Projet de loi sur les lanceurs d'alerte - « Les protéger, c'est nous protéger tous » -Vincent Marissal

QUÉBEC, le 9 mai 2019 /CNW Telbec/ - Le député de Rosemont et responsable solidaire en matière de services publics, Vincent Marissal, a déposé ce matin le projet de loi 198, qui vise à faciliter la divulgation dans l'intérêt public d'actes répréhensibles et à renforcer la protection de tous les lanceurs d'alerte, qu'ils soient issus du secteur public ou privé, en élargissant le régime de protection contre les représailles.

« Les lanceurs d'alerte sont des acteurs essentiels à la bonne santé de notre démocratie. Plusieurs d'entre eux ont risqué de perdre leur emploi, ont mis leur sécurité et celle de leur famille en jeu pour dénoncer des actes qui vont à l'encontre de l'intérêt du public. Les protéger eux, c'est nous protéger tous. Si on veut réellement faciliter la divulgation d'actes répréhensibles et leur donner plus de sécurité, ça nous prend des balises claires et de meilleurs mécanismes de protection. C'est l'objectif du projet de loi que j'ai présenté aujourd'hui en chambre », explique M. Marissal.

Le projet de loi 198 s'inscrit dans la droite ligne du projet déposé en 2015 Manon Massé, mais il comporte aussi de nouveaux éléments qui permettront d'en renforcer la portée. Il prévoit notamment d'étendre la protection des lanceurs d'alerte aux personnes issues du secteur privé et à celles choisissant d'alerter directement les médias sans passer par leur organisation. Pour le député de Rosemont, il s'agit d'un grand pas en avant qui permettra de pallier aux faiblesses de la législation actuelle.

« Le projet de loi présenté en 2017 par l'ancien ministre Martin Coiteux était un pas dans la bonne direction, mais un pas beaucoup trop timide. L'affaire Louis Robert nous l'a malheureusement prouvé avec éloquence. Elle a mis le doigt sur plusieurs gros bobos. Il était essentiel pour nous de tirer des leçons de cet épisode et de proposer un texte ambitieux permettant de mieux protéger les lanceurs d'alerte. Avec le projet de loi 198, nous avons bien fait nos devoirs, et nous espérons maintenant que le gouvernement de la CAQ fera les siens », a-t-il conclu.

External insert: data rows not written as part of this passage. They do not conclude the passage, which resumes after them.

-- pv_equiv track=rewrite | github.com/alexandraback/datacollection | solutions_2751486_0/Python/MartinThoma/A.py | hasAtLestNConsecutiveConsonants
-- ===== SOURCE A (Python) =====
-- def hasAtLestNConsecutiveConsonants(sub, n):
--     for start in range(0, len(sub)-n+1):
--         count = 0
--         for el in sub[start:]:
--             if el not in ["a","e", "i","o","u"]:
--                 count += 1
--             else:
--                 break
--         if count >= n:
--             return True
--     return False
-- ===== SOURCE B (Python) =====
-- def hasAtLestNConsecutiveConsonants(sub, n):
--     if n <= 0:
--         return True
--     run = 0
--     for el in sub:
--         if el in "aeiou":
--             run = 0
--         else:
--             run += 1
--             if run >= n:
--                 return True
--     return False
-- ===== Notes on version B (the rewrite author's own statement) =====
-- stated objective: faster
-- what changed: Replaced the quadratic scan that re-counts the consonant prefix from every start index with a single left-to-right pass keeping one running consonant-run counter that resets on vowels.
import Mathlib
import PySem

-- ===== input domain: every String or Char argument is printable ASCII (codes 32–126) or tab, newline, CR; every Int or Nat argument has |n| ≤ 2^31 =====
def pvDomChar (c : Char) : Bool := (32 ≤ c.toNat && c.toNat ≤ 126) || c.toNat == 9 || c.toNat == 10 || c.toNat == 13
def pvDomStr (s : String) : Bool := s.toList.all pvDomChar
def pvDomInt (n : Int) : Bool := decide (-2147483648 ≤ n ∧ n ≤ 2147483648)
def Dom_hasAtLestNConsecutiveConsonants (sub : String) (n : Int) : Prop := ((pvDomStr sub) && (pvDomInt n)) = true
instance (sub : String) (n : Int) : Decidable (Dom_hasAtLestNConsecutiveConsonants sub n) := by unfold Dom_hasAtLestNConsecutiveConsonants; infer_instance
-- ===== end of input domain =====

-- B replaces A's quadratic rescan from every start index by one linear pass with a
-- run counter reset on vowels (objective: faster, asymptotic O(L^2) → O(L)).

-- ===== PORT A =====
-- inner loop: count consecutive non-vowels from the head, break on a vowel
def pvCountA : List Char → Int
  | [] => 0
  | c :: rest => if ¬ (c ∈ (['a', 'e', 'i', 'o', 'u'] : List Char)) then pvCountA rest + 1 else 0

-- outer loop 'for start in range(0, hi)' with early return, as Python's lazy range:
-- recursion on the current index (hi = len(sub) - n + 1)
def pvLoopA (s : List Char) (n hi start : Int) : Bool :=
  if h : start < hi then
    if pvCountA (PySem.List.slice s (some start) none) ≥ n then true
    else pvLoopA s n hi (start + 1)
  else false
termination_by (hi - start).toNat
decreasing_by omega

def hasAtLestNConsecutiveConsonants (sub : String) (n : Int) : Bool :=
  pvLoopA sub.toList n (PySem.Str.len sub - n + 1) 0

-- ===== PORT B =====
-- single pass: running count of the current consonant run, reset on vowels
def pvGoB (n : Int) : List Char → Int → Bool
  | [], _ => false
  | c :: rest, run =>
      if c ∈ "aeiou".toList then pvGoB n rest 0
      else if run + 1 ≥ n then true
      else pvGoB n rest (run + 1)

def hasAtLestNConsecutiveConsonants_alt (sub : String) (n : Int) : Bool :=
  if n ≤ 0 then true else pvGoB n sub.toList 0

-- ===== PRECONDITION & SPEC =====
def Spec_hasAtLestNConsecutiveConsonants (sub : String) (n : Int) (out : Bool) : Prop := out = hasAtLestNConsecutiveConsonants_alt sub n
instance (sub : String) (n : Int) (out : Bool) : Decidable (Spec_hasAtLestNConsecutiveConsonants sub n out) := by unfold Spec_hasAtLestNConsecutiveConsonants; infer_instance

-- ===== CLAIM (what is proved, stated in full; the proofs are below) =====
def Claim_equal_hasAtLestNConsecutiveConsonants : Prop := ∀ (sub : String) (n : Int), Dom_hasAtLestNConsecutiveConsonants sub n → Spec_hasAtLestNConsecutiveConsonants sub n (hasAtLestNConsecutiveConsonants sub n)

-- ===== LEMMAS AND PROOFS =====

lemma pvCountA_eq (c : Char) (rest : List Char) :
    pvCountA (c :: rest) = if c ∈ (['a', 'e', 'i', 'o', 'u'] : List Char) then 0 else pvCountA rest + 1 := by
  rw [pvCountA]; split_ifs <;> simp_all

lemma pvCountA_nonneg (l : List Char) : 0 ≤ pvCountA l := by
  induction l with
  | nil => simp [pvCountA]
  | cons c rest ih => rw [pvCountA_eq]; split_ifs <;> omega

lemma pvCountA_le_length (l : List Char) : pvCountA l ≤ l.length := by
  induction l with
  | nil => simp [pvCountA]
  | cons c rest ih => rw [pvCountA_eq]; split_ifs <;> simp <;> omega

lemma pvLoopA_iff (s : List Char) (n hi start : Int) :
    pvLoopA s n hi start = true ↔
      ∃ i : Int, start ≤ i ∧ i < hi ∧ n ≤ pvCountA (PySem.List.slice s (some i) none) := by
  fun_induction pvLoopA s n hi start with
  | case1 start h hcnt =>
    simp only [true_iff]
    exact ⟨start, le_rfl, h, hcnt⟩
  | case2 start h hcnt ih =>
    rw [ih]
    constructor
    · rintro ⟨i, h1, h2, h3⟩; exact ⟨i, by omega, h2, h3⟩
    · rintro ⟨i, h1, h2, h3⟩
      refine ⟨i, ?_, h2, h3⟩
      rcases eq_or_lt_of_le h1 with rfl | hlt
      · omega
      · omega
  | case3 start h =>
    constructor
    · intro hf; exact (Bool.false_ne_true hf).elim
    · rintro ⟨i, h1, h2, _⟩
      exact absurd (lt_of_le_of_lt h1 h2) h

lemma pvGoB_iff (n : Int) (hn : 0 < n) :
    ∀ (l : List Char) (run : Int), 0 ≤ run → run < n →
      (pvGoB n l run = true ↔ n ≤ run + pvCountA l ∨ ∃ i : Nat, n ≤ pvCountA (l.drop (i + 1))) := by
  intro l
  induction l with
  | nil =>
    intro run h0 h1
    have : pvCountA ([] : List Char) = 0 := rfl
    simp [pvGoB, this]
    omega
  | cons c rest ih =>
    intro run h0 h1
    rw [pvGoB, pvCountA_eq]
    by_cases hv : c ∈ "aeiou".toList
    · have hv' : c ∈ (['a', 'e', 'i', 'o', 'u'] : List Char) := by
        simpa using hv
      rw [if_pos hv, if_pos hv', ih 0 le_rfl hn]
      constructor
      · rintro (h | ⟨i, hi⟩)
        · exact Or.inr ⟨0, by simpa using h⟩
        · exact Or.inr ⟨i + 1, by simpa using hi⟩
      · rintro (h | ⟨i, hi⟩)
        · omega
        · match i with
          | 0 => exact Or.inl (by simpa using hi)
          | j + 1 => exact Or.inr ⟨j, by simpa using hi⟩
    · have hv' : c ∉ (['a', 'e', 'i', 'o', 'u'] : List Char) := by
        simpa using hv
      rw [if_neg hv, if_neg hv']
      split_ifs with hge
      · simp only [true_iff]
        have := pvCountA_nonneg rest
        exact Or.inl (by omega)
      · rw [ih (run + 1) (by omega) (by omega)]
        constructor
        · rintro (h | ⟨i, hi⟩)
          · exact Or.inl (by omega)
          · exact Or.inr ⟨i + 1, by simpa using hi⟩
        · rintro (h | ⟨i, hi⟩)
          · exact Or.inl (by omega)
          · match i with
            | 0 =>
              simp only [List.drop_succ_cons, List.drop_zero] at hi
              exact Or.inl (by omega)
            | j + 1 => exact Or.inr ⟨j, by simpa using hi⟩

-- unified characterisation of B's scan started at run = 0
lemma pvGoB_zero_iff (n : Int) (hn : 0 < n) (s : List Char) :
    pvGoB n s 0 = true ↔ ∃ i : Nat, n ≤ pvCountA (s.drop i) := by
  rw [pvGoB_iff n hn s 0 le_rfl hn]
  constructor
  · rintro (h | ⟨i, hi⟩)
    · exact ⟨0, by simpa using h⟩
    · exact ⟨i + 1, hi⟩
  · rintro ⟨i, hi⟩
    match i with
    | 0 => exact Or.inl (by simpa using hi)
    | j + 1 => exact Or.inr ⟨j, hi⟩

-- characterisation of A
lemma pvA_iff (sub : String) (n : Int) (hn : 0 < n) :
    hasAtLestNConsecutiveConsonants sub n = true ↔ ∃ i : Nat, n ≤ pvCountA (sub.toList.drop i) := by
  rw [hasAtLestNConsecutiveConsonants, pvLoopA_iff]
  constructor
  · rintro ⟨start, h0, _, hcnt⟩
    refine ⟨start.toNat, ?_⟩
    rwa [PySem.List.slice_from _ h0] at hcnt
  · rintro ⟨i, hi⟩
    refine ⟨(i : Int), by positivity, ?_, ?_⟩
    · rw [PySem.Str.len_eq]
      have hle := pvCountA_le_length (sub.toList.drop i)
      rw [List.length_drop] at hle
      omega
    · rw [PySem.List.slice_from _ (by positivity)]
      simpa using hi

theorem pv_main (sub : String) (n : Int) :
    hasAtLestNConsecutiveConsonants sub n = hasAtLestNConsecutiveConsonants_alt sub n := by
  rw [hasAtLestNConsecutiveConsonants_alt]
  split_ifs with hle
  · -- n ≤ 0: A returns True at start = 0
    rw [hasAtLestNConsecutiveConsonants, pvLoopA_iff]
    refine ⟨0, le_rfl, ?_, ?_⟩
    · rw [PySem.Str.len_eq]
      have : (0 : Int) ≤ (sub.toList.length : Int) := by positivity
      omega
    · have h1 : PySem.List.slice sub.toList (some 0) none = sub.toList := by
        rw [PySem.List.slice_from _ le_rfl]; simp
      rw [h1]
      have := pvCountA_nonneg sub.toList
      omega
  · -- 0 < n: both are the ∃-characterisation
    have hn : 0 < n := by omega
    rw [Bool.eq_iff_iff, pvA_iff sub n hn, pvGoB_zero_iff n hn]

-- ===== VERDICT (by name: the statement is the Claim_ definition above) =====
theorem hasAtLestNConsecutiveConsonants_spec : Claim_equal_hasAtLestNConsecutiveConsonants := by
  intro sub n _
  exact pv_main sub n
-- pv_equiv track=rewrite | github.com/Aljuagme/werewolves | werewolves/WWManagementSystem.py | make_suggestions
-- ===== SOURCE A (Python) =====
-- def make_suggestions(n):
--     suggestions = {"werewolves": 1, "whitewerewolf": 1, "seer": 0, "hunter": 1, "witch": 1, "amor": 0}
--     for i in range(7, n + 1, 1):
--         if i % 2 == 0:
--             suggestions["werewolves"] += 1
--         if i == 8:
--             suggestions["seer"] += 1
--         elif i == 10:
--             suggestions["amor"] += 1
--     return suggestions
-- ===== SOURCE B (Python) =====
-- def make_suggestions(n):
--     return {
--         "werewolves": 1 + (n // 2 - 3 if n >= 8 else 0),
--         "whitewerewolf": 1,
--         "seer": 1 if n >= 8 else 0,
--         "hunter": 1,
--         "witch": 1,
--         "amor": 1 if n >= 10 else 0,
--     }
-- ===== Notes on version B (the rewrite author's own statement) =====
-- stated objective: faster
-- what changed: Replaced the counting loop over range(7, n+1) with a closed-form dict computed directly from n: werewolves from floor division of n, seer and amor from threshold checks on n.
import Mathlib
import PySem

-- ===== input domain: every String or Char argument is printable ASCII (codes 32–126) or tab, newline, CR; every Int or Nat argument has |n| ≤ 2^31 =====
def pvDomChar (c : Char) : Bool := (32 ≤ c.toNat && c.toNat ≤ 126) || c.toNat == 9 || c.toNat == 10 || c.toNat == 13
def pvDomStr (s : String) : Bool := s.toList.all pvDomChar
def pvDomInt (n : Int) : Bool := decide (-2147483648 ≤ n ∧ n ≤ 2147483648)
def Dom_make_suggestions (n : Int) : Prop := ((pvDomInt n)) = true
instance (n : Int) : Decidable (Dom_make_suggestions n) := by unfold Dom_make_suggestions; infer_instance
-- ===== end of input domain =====

-- B replaces A's O(n) counting loop over range(7, n+1) with a closed-form dict (objective: faster, asymptotic).

-- ===== PORT A =====
def pvInit : PySem.Dict String Int :=
  PySem.Dict.ofList [("werewolves", 1), ("whitewerewolf", 1), ("seer", 0),
                     ("hunter", 1), ("witch", 1), ("amor", 0)]

def pvStep (d : PySem.Dict String Int) (i : Int) : PySem.Dict String Int :=
  let d := if PySem.Int.mod i 2 == 0 then d.modify "werewolves" 0 (· + 1) else d
  if i == 8 then d.modify "seer" 0 (· + 1)
  else if i == 10 then d.modify "amor" 0 (· + 1)
  else d

def make_suggestions (n : Int) : List (String × Int) :=
  ((PySem.List.pyRange 7 (n + 1) 1).foldl pvStep pvInit).items

-- ===== PORT B =====
def make_suggestions_alt (n : Int) : List (String × Int) :=
  [("werewolves", 1 + (if 8 ≤ n then PySem.Int.floordiv n 2 - 3 else 0)),
   ("whitewerewolf", 1),
   ("seer", if 8 ≤ n then 1 else 0),
   ("hunter", 1),
   ("witch", 1),
   ("amor", if 10 ≤ n then 1 else 0)]

-- ===== PRECONDITION & SPEC =====
def Spec_make_suggestions (n : Int) (out : List (String × Int)) : Prop := out = make_suggestions_alt n
instance (n : Int) (out : List (String × Int)) : Decidable (Spec_make_suggestions n out) := by unfold Spec_make_suggestions; infer_instance

-- ===== CLAIM (what is proved, stated in full; the proofs are below) =====
def Claim_equal_make_suggestions : Prop := ∀ (n : Int), Dom_make_suggestions n → Spec_make_suggestions n (make_suggestions n)

-- ===== LEMMAS AND PROOFS =====

-- the dict after folding the loop body over range(7, 7+k): counts in closed form over k
def pvShape (w s a : Int) : PySem.Dict String Int :=
  PySem.Dict.ofList [("werewolves", w), ("whitewerewolf", 1), ("seer", s),
                     ("hunter", 1), ("witch", 1), ("amor", a)]

lemma pvShape_congr {w w' s s' a a' : Int} (hw : w = w') (hs : s = s') (ha : a = a') :
    pvShape w s a = pvShape w' s' a' := by rw [hw, hs, ha]

lemma pvShape_items (w s a : Int) :
    (pvShape w s a).items = [("werewolves", w), ("whitewerewolf", 1), ("seer", s),
                            ("hunter", 1), ("witch", 1), ("amor", a)] := rfl

lemma pvStep_shape (w s a i : Int) :
    pvStep (pvShape w s a) i =
      pvShape (w + if PySem.Int.mod i 2 == 0 then 1 else 0)
              (s + if i == 8 then 1 else 0)
              (a + if i == 10 then 1 else 0) := by
  unfold pvStep
  by_cases h2 : PySem.Int.mod i 2 == 0 <;>
  by_cases h8 : i == 8 <;>
  by_cases h10 : i == 10 <;>
  simp_all <;>
  first
  | omega
  | rfl

lemma pvMod_step (k : Nat) :
    (PySem.Int.mod (7 + (k : Int)) 2 == 0) = decide ((k : Int) % 2 = 1) := by
  have hf : Int.fmod (7 + (k : Int)) 2 = (7 + (k : Int)) % 2 := by
    rw [Int.fmod_eq_emod]; norm_num
  simp only [PySem.Int.mod, hf]
  by_cases h : (k : Int) % 2 = 1 <;> simp [h] <;> omega

lemma pvLoop_inv (k : Nat) :
    (PySem.List.pyRange 7 (7 + (k : Int)) 1).foldl pvStep pvInit =
      pvShape (1 + (k / 2 : Nat)) (if 2 ≤ k then 1 else 0) (if 4 ≤ k then 1 else 0) := by
  induction k with
  | zero =>
      rw [PySem.List.pyRange_one_eq_nil (by omega)]
      rfl
  | succ k ih =>
      have h : (7 : Int) + ((k + 1 : Nat) : Int) = (7 + (k : Int)) + 1 := by push_cast; ring
      rw [h, PySem.List.pyRange_one_succ_right (by omega), List.foldl_append]
      rw [ih]
      simp only [List.foldl, pvStep_shape]
      have h8 : ((7 + (k : Int)) == 8) = decide (k = 1) := by
        by_cases h : k = 1 <;> first | (simp [h]; omega) | simp [h]
      have h10 : ((7 + (k : Int)) == 10) = decide (k = 3) := by
        by_cases h : k = 3 <;> first | (simp [h]; omega) | simp [h]
      rw [pvMod_step, h8, h10]
      simp only [decide_eq_true_eq]
      apply pvShape_congr <;> split_ifs <;> push_cast <;> omega

lemma pvAlt_shape (n : Int) (hn : 6 ≤ n) :
    make_suggestions_alt n =
      (pvShape (1 + ((n - 6).toNat / 2 : Nat)) (if 2 ≤ (n - 6).toNat then 1 else 0)
               (if 4 ≤ (n - 6).toNat then 1 else 0)).items := by
  rw [pvShape_items]
  unfold make_suggestions_alt
  have e1 : 1 + (if 8 ≤ n then PySem.Int.floordiv n 2 - 3 else 0)
      = 1 + (((n - 6).toNat / 2 : Nat) : Int) := by
    simp only [PySem.Int.floordiv]
    have hf : Int.fdiv n 2 = n / 2 := by rw [Int.fdiv_eq_ediv]; norm_num
    rw [hf]
    split_ifs with h <;> omega
  have e2 : (if (8:Int) ≤ n then (1:Int) else 0) = (if 2 ≤ (n - 6).toNat then 1 else 0) := by
    split_ifs <;> omega
  have e3 : (if (10:Int) ≤ n then (1:Int) else 0) = (if 4 ≤ (n - 6).toNat then 1 else 0) := by
    split_ifs <;> omega
  rw [e1, e2, e3]

-- ===== VERDICT (by name: the statement is the Claim_ definition above) =====
theorem make_suggestions_spec : Claim_equal_make_suggestions := by
  intro n _
  unfold Spec_make_suggestions make_suggestions
  by_cases hn : 6 <= n
  · have hk : n + 1 = 7 + ((n - 6).toNat : Int) := by omega
    rw [hk, pvLoop_inv, pvAlt_shape n hn]
  · rw [PySem.List.pyRange_one_eq_nil (by omega)]
    have h8 : ¬ ((8:Int) ≤ n) := by omega
    have h10 : ¬ ((10:Int) ≤ n) := by omega
    simp [make_suggestions_alt, h8, h10]
    rfl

Des anciens journalistes appuient le projet de loi

Vincent Marissal a d'ailleurs reçu l'appui non partisan de plusieurs personnalités bien au fait des enjeux fondamentaux liés à la protection des lanceurs d'alerte, notamment des anciens journalistes d'enquête André Noël et Alain Saulnier, et de Richard Perron, le président du Syndicat des professionnelles et professionnels du gouvernement du Québec, qui défend actuellement l'agronome Louis Robert afin d'obtenir son retour en poste au ministère de l'Agriculture, des Pêcheries et de l'Alimentation.

«Tous les journalistes d'enquête vous le diront: les lanceurs d'alerte sont des maillons essentiels de la grande chaîne du droit du public à l'information. Nous devons leur procurer plus de protection, pas moins, afin qu'ils puissent aussi alerter les médias de situations graves et des risques pour la population », a fait valoir André Noël.

« Le congédiement de l'agronome Louis Robert pour avoir dénoncé la présence importante de l'industrie des pesticides dans les instituts de recherche démontre que les lanceurs d'alertes sont mal protégés actuellement. Si les éléments pertinents de ce projet de loi étaient adoptés, l'intérêt public prévaudrait désormais sur celui de l'image des organisations », a pour sa part souligné Richard Perron.

Pour consulter la vidéo d'appui d'Alain Saulnier : https://bit.ly/2Jc89jP

Le projet de loi 198 en bref :

  • Étendre le régime de protection des lanceurs d'alerte à toute divulgation d'un acte répréhensible, et non plus seulement à ceux commis à l'égard d'un organisme public;
  • Créer un poste de Commissaire à l'intégrité, qui aurait pour responsabilités de recevoir les divulgations, de faire enquête et d'énoncer des recommandations à la plus haute autorité administrative au sein de l'entité concernée;
  • Protéger les lanceurs d'alerte décidant d'alerter directement les médias sans passer par une dénonciation au sein de leur ministère ou organisation;
  • Rendre illégale toute forme de représailles à l'égard d'un lanceur d'alerte.